Non sembri esagerato e di parte, bisogna seguire per due ore Gaglianone e il suo modo onesto di condurci sui posti, di far parlare la gente qualsiasi, fuori da ogni retorica, senza toni tribunizi, semplicemente registrando il cosiddetto stato dell’arte in un territorio condannato a morte. Ci si convince ancora una volta di quanto l’informazione e la partecipazione politica siano dovere civile, non optional o, peggio, occasione per perder tempo.

Dieci abitanti della Val Susa sono stati scelti a campione, il regista li ha fatti parlare riprendendoli a casa o sui luoghi della discordia, e il variegato mosaico di questa lunga storia si è man mano ricomposto. Ognuno ha una storia da raccontare, la sua, ma diventa ben presto storia collettiva e, insieme, parte di un collage da cui affiorano le piaghe ben note di un Paese vissuto per decenni sull’impunità e il malgoverno.

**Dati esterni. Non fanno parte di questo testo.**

-- pv_equiv track=rewrite | github.com/Canary-Builds/markview | markview_core.py | looks_like_csv
-- ===== SOURCE A (Python) =====
-- def looks_like_csv(text: str) -> tuple[str, bool]:
--     if not text or "\n" not in text:
--         return "", False
--     rows = [r for r in text.split("\n") if r.strip()]
--     if len(rows) < 2:
--         return "", False
--     for sep in ("\t", "|", ","):
--         counts = [r.count(sep) for r in rows]
--         if counts[0] >= 1 and all(c == counts[0] for c in counts):
--             return sep, True
--     return "", False
-- ===== SOURCE B (Python) =====
-- def looks_like_csv(text: str) -> tuple[str, bool]:
--     if not text or "\n" not in text:
--         return "", False
--     rows = [r for r in text.split("\n") if r.strip()]
--     if len(rows) < 2:
--         return "", False
--     first, rest = rows[0], rows[1:]
--     # table: per-separator state = first-row count, or -1 once a row disagrees
--     table = [(s, first.count(s)) for s in ("\t", "|", ",")]
--     for r in rest:
--         table = [(s, f if r.count(s) == f else -1) for s, f in table]
--     for s, f in table:
--         if f >= 1:
--             return s, True
--     return "", False
-- ===== Notes on version B (the rewrite author's own statement) =====
-- stated objective: alternative
-- what changed: Instead of one rows-scan per separator, B builds a per-separator state table (first-row count, demoted to -1 on any disagreeing row) in a single pass over the remaining rows and then scans the table once for the first entry with count >= 1.
import Mathlib
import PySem

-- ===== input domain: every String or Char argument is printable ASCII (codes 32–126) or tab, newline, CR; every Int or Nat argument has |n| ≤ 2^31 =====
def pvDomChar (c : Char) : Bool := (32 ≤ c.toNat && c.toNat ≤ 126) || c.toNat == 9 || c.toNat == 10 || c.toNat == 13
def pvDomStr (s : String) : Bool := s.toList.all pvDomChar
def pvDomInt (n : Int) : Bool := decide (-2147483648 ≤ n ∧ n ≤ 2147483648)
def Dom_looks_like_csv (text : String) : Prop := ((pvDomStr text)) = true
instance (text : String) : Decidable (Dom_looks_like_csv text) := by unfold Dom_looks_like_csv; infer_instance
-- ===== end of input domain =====

-- B replaces A's per-separator scans of the rows by a single pass over the remaining rows
-- maintaining a per-separator state table (first-row count, demoted to -1 on disagreement),
-- then a final scan of the table; alternative decomposition, same cost, same return values.


-- ===== PORT A =====
-- A's 'for sep in ("\t","|",","):' loop: one counts list per separator, early return.
def csvLoopA (rows : List String) : List String → String × Bool
  | [] => ("", false)
  | sep :: seps =>
    let counts := rows.map (fun r => PySem.Str.count r sep)
    match counts with
    | [] => ("", false)   -- unreachable: the caller guarantees rows.length ≥ 2
    | c0 :: _ =>
      if decide (1 ≤ c0) && counts.all (fun c => c == c0) then (sep, true)
      else csvLoopA rows seps

def looks_like_csv (text : String) : String × Bool :=
  if PySem.Str.len text == 0 || !PySem.Str.isIn "\n" text then ("", false)
  else
    let rows := ((PySem.Str.split? text "\n").getD []).filter (fun r => PySem.Str.strip r != "")
    if rows.length < 2 then ("", false)
    else csvLoopA rows ["\t", "|", ","]

-- ===== PORT B =====
-- one step of B's row pass: update every separator's state
def csvStepB (r : String) (table : List (String × Int)) : List (String × Int) :=
  table.map (fun p => (p.1, if ((PySem.Str.count r p.1 : Int)) == p.2 then p.2 else -1))

-- B's final scan of the table
def csvScanB : List (String × Int) → String × Bool
  | [] => ("", false)
  | (s, f) :: rest => if decide (1 ≤ f) then (s, true) else csvScanB rest

def looks_like_csv_alt (text : String) : String × Bool :=
  if PySem.Str.len text == 0 || !PySem.Str.isIn "\n" text then ("", false)
  else
    let rows := ((PySem.Str.split? text "\n").getD []).filter (fun r => PySem.Str.strip r != "")
    if rows.length < 2 then ("", false)
    else
      match rows with
      | [] => ("", false)   -- unreachable: rows.length ≥ 2
      | first :: rest =>
        let table0 := ["\t", "|", ","].map (fun s => (s, (PySem.Str.count first s : Int)))
        csvScanB (rest.foldl (fun t r => csvStepB r t) table0)

-- ===== PRECONDITION & SPEC =====
def Spec_looks_like_csv (text : String) (out : String × Bool) : Prop := out = looks_like_csv_alt text
instance (text : String) (out : String × Bool) : Decidable (Spec_looks_like_csv text out) := by unfold Spec_looks_like_csv; infer_instance

-- ===== CLAIM (what is proved, stated in full; the proofs are below) =====
def Claim_equal_looks_like_csv : Prop := ∀ (text : String), Dom_looks_like_csv text → Spec_looks_like_csv text (looks_like_csv text)

-- ===== LEMMAS AND PROOFS =====

-- B's fold of per-entry updates over the whole table = per-separator independent folds
theorem csv_foldl_stepB (rest : List String) (seps : List String) (v : String → Int) :
    rest.foldl (fun t r => csvStepB r t) (seps.map fun s => (s, v s)) =
      seps.map (fun s => (s,
        rest.foldl (fun a r => if ((PySem.Str.count r s : Int)) == a then a else -1) (v s))) := by
  induction rest generalizing v with
  | nil => rfl
  | cons r rest ih =>
    simp only [List.foldl_cons]
    rw [show csvStepB r (seps.map fun s => (s, v s)) =
        seps.map (fun s => (s, if ((PySem.Str.count r s : Int)) == v s then v s else -1)) from by
      simp [csvStepB, List.map_map]]
    rw [ih (fun s => if ((PySem.Str.count r s : Int)) == v s then v s else -1)]

-- once a separator's state is -1 it stays -1
theorem csv_foldl_neg (c : String → Nat) (rest : List String) :
    rest.foldl (fun a r => if ((c r : Int)) == a then a else -1) (-1) = -1 := by
  induction rest with
  | nil => rfl
  | cons r rest ih => simpa using ih

-- characterisation of one separator's final state
theorem csv_perSep (c : String → Nat) (c0 : Nat) (rest : List String) :
    rest.foldl (fun a r => if ((c r : Int)) == a then a else -1) ((c0 : Nat) : Int) =
      if rest.all (fun r => c r == c0) then ((c0 : Nat) : Int) else -1 := by
  induction rest with
  | nil => rfl
  | cons r rest ih =>
    simp only [List.foldl_cons]
    by_cases hc : c r = c0
    · rw [show (((c r : Nat) : Int) == ((c0 : Nat) : Int)) = true from by simp [hc]]
      rw [if_pos rfl, ih]
      simp [List.all_cons, hc]
    · rw [show (((c r : Nat) : Int) == ((c0 : Nat) : Int)) = false from by simp [hc]]
      simp only [Bool.false_eq_true, if_false]
      rw [csv_foldl_neg c]
      simp [List.all_cons, hc]

-- A's separator loop equals B's table scan on the characterised table
theorem csv_loop_eq_scan (first : String) (rest : List String) (seps : List String) :
    csvLoopA (first :: rest) seps =
      csvScanB (seps.map fun s => (s,
        if rest.all (fun r => PySem.Str.count r s == PySem.Str.count first s)
          then ((PySem.Str.count first s : Nat) : Int) else -1)) := by
  induction seps with
  | nil => rfl
  | cons s seps ih =>
    simp only [csvLoopA, csvScanB, List.map_cons, List.all_cons, List.all_map,
      beq_self_eq_true, Bool.true_and, Bool.and_eq_true, decide_eq_true_eq]
    by_cases hall : rest.all (fun r => PySem.Str.count r s == PySem.Str.count first s)
    · rw [if_pos hall]
      by_cases h1 : 1 ≤ PySem.Str.count first s
      · rw [if_pos ⟨h1, hall⟩, if_pos (by exact_mod_cast h1)]
      · rw [if_neg (fun h => h1 h.1), if_neg (by exact_mod_cast h1), ih]
    · rw [if_neg hall, if_neg (fun h => hall h.2), if_neg (by norm_num), ih]

-- ===== VERDICT (by name: the statement is the Claim_ definition above) =====
theorem looks_like_csv_spec : Claim_equal_looks_like_csv := by
  intro text _
  unfold Spec_looks_like_csv looks_like_csv looks_like_csv_alt
  by_cases hg : (PySem.Str.len text == 0 || !PySem.Str.isIn "\n" text) = true
  · rw [if_pos hg, if_pos hg]
  · rw [if_neg hg, if_neg hg]
    set rows := ((PySem.Str.split? text "\n").getD []).filter
      (fun r => PySem.Str.strip r != "") with hrows
    by_cases hlen : rows.length < 2
    · rw [if_pos hlen, if_pos hlen]
    · rw [if_neg hlen, if_neg hlen]
      cases hr : rows with
      | nil => rw [hr] at hlen; simp at hlen
      | cons first rest =>
        show csvLoopA (first :: rest) ["\t", "|", ","] =
          csvScanB (rest.foldl (fun t r => csvStepB r t)
            (["\t", "|", ","].map (fun s => (s, (PySem.Str.count first s : Int)))))
        rw [csv_foldl_stepB rest ["\t", "|", ","] (fun s => (PySem.Str.count first s : Int))]
        simp only [csv_perSep]
        exact csv_loop_eq_scan first rest _
-- int((len(a)/len(b))*65536) with 0 ≤ len(a) ≤ len(b): the float result truncates to
-- floor(len(a)*65536/len(b)) exactly for every len(b) < 2^37 (the double's relative error 2^-53
-- cannot bridge the ≥ 1/(65536*len(b)) gap to the next multiple of 1/65536), so it is ported as
-- floor division — exact on the whole domain of realizable strings.
def solution (str1 : String) (str2 : String) : Int :=
  let list1 := solAList str1.toList
  let list2 := solAList str2.toList
  let c1 := PySem.Dict.counter list1
  let c2 := PySem.Dict.counter list2
  let ab := c1.keys.foldl (fun ab k =>
      if PySem.Chars.strIsalpha k then
        let aval := min (c1.getD k 0) (c2.getD k 0)
        let bval := max (c1.getD k 0) (c2.getD k 0)
        ((PySem.List.pyRange 0 aval 1).foldl (fun a _ => a ++ [k]) ab.1,
         (PySem.List.pyRange 0 bval 1).foldl (fun b _ => b ++ [k]) ab.2)
      else ab) ([], [])
  let a := ab.1
  let b := c2.keys.foldl (fun b k =>
      if PySem.Chars.strIsalpha k && !(b.contains k) then
        (PySem.List.pyRange 0 (max (c1.getD k 0) (c2.getD k 0)) 1).foldl (fun b _ => b ++ [k]) b
      else b) ab.2
  if b = [] ∧ a = [] then 65536
  else PySem.Int.floordiv ((a.length : Int) * 65536) ((b.length : Int))

-- ===== PORT B =====
-- one pass over zip(s, s[1:]) of the lowered string, counting only alphabetic 2-grams
def solAltGrams (s : String) : PySem.Dict (List Char) Int :=
  let t := PySem.Chars.lower s.toList
  (t.zip t.tail).foldl
    (fun d p => if PySem.Chars.isalpha p.1 && PySem.Chars.isalpha p.2 then
        d.insert [p.1, p.2] (d.getD [p.1, p.2] 0 + 1) else d)
    PySem.Dict.empty

def solution_alt (str1 : String) (str2 : String) : Int :=
  let c1 := solAltGrams str1
  let c2 := solAltGrams str2
  let inter := c1.items.foldl (fun acc p => acc + min p.2 (c2.getD p.1 0)) 0
  let union := c1.values.sum + c2.values.sum - inter
  if union = 0 then 65536
  else PySem.Int.floordiv (inter * 65536) union

-- ===== PRECONDITION & SPEC =====
def Spec_solution (str1 : String) (str2 : String) (out : Int) : Prop := out = solution_alt str1 str2
instance (str1 : String) (str2 : String) (out : Int) : Decidable (Spec_solution str1 str2 out) := by unfold Spec_solution; infer_instance

-- ===== CLAIM (what is proved, stated in full; the proofs are below) =====
def Claim_equal_solution : Prop := ∀ (str1 : String) (str2 : String), Dom_solution str1 str2 → Spec_solution str1 str2 (solution str1 str2)

-- ===== LEMMAS AND PROOFS =====

def bgL (s : List Char) : List (List Char) :=
  (s.zip s.tail).map (fun p => [PySem.Chars.lowerChar p.1, PySem.Chars.lowerChar p.2])

def fgL (s : List Char) : List (List Char) := (bgL s).filter PySem.Chars.strIsalpha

Appalti truccati e dossier spaventosi sull’impatto ambientale delle cosiddette Grandi Opere, studi di settore che dichiarano il traffico passeggeri e merci in forte calo lì dove s’investono milioni di euro per un’alta velocità che non serve, anzi, farebbe danni enormi all’ecosistema e alla gente, esproprio di terreni, taglio di boschi, dissesto idrogeologico, sorgenti disseccate, alluvioni periodiche e frane,c’è di tutto nei racconti della gente.

Sfilano davanti all’obiettivo persone semplici e tranquille che un bel giorno, per caso, han dovuto vedere sul plastico, esposto da qualche parte, la propria abitazione prossima ad essere chiusa in una morsa fra autostrada e ferrovia; passano simpatiche massaie che, mentre fanno il caffè, raccontano di quella volta in cui si sono incatenate ai cancelli del cantiere e sono state lì per ore; giovani impiegate, studentesse, operaie raccontano di posti di blocco dove, per passare, bisognava mostrare i documenti, ogni volta, anche i bambini diretti a scuola.

Medio Oriente? Gaza? No, Val di Susa.

E poi le cariche della polizia, il capitolo più agghiacciante, incomprensibile affronto alla protesta non violenta di un popolo che lotta per i propri diritti. Fino alla detenzione di Chiara, Niccolò, Claudio e Mattia, accusati di terrorismo e in carcere dal 9 dicembre 2013, per cui sono stati chiesti dalla procura 9 anni e 6 mesi per un atto di sabotaggio, avendo incendiato un compressore.

Fare una sintesi di tutto l’orrore che emerge da queste videoriprese che hanno il sapore vero delle riprese amatoriali è impossibile. Video caricati su you tube soccorrono dove è utile documentare dal vivo, ma l’impatto forte è proprio nei volti, nelle parole, nei racconti di queste persone.

QUI accade, qui è la parola che sentiamo ripetere continuamente, qui è dove siamo tutti noi.

La motivazione del premio al regista non poteva essere più pertinente:

Per aver saputo raccontare in modo onesto e diretto come una comunità stia portando avanti da tempo una lotta per i diritti e i beni comuni con molteplici strumenti nonviolenti. Una riflessione sulla democrazia che rovescia gli stereotipi della politica e dell’informazione.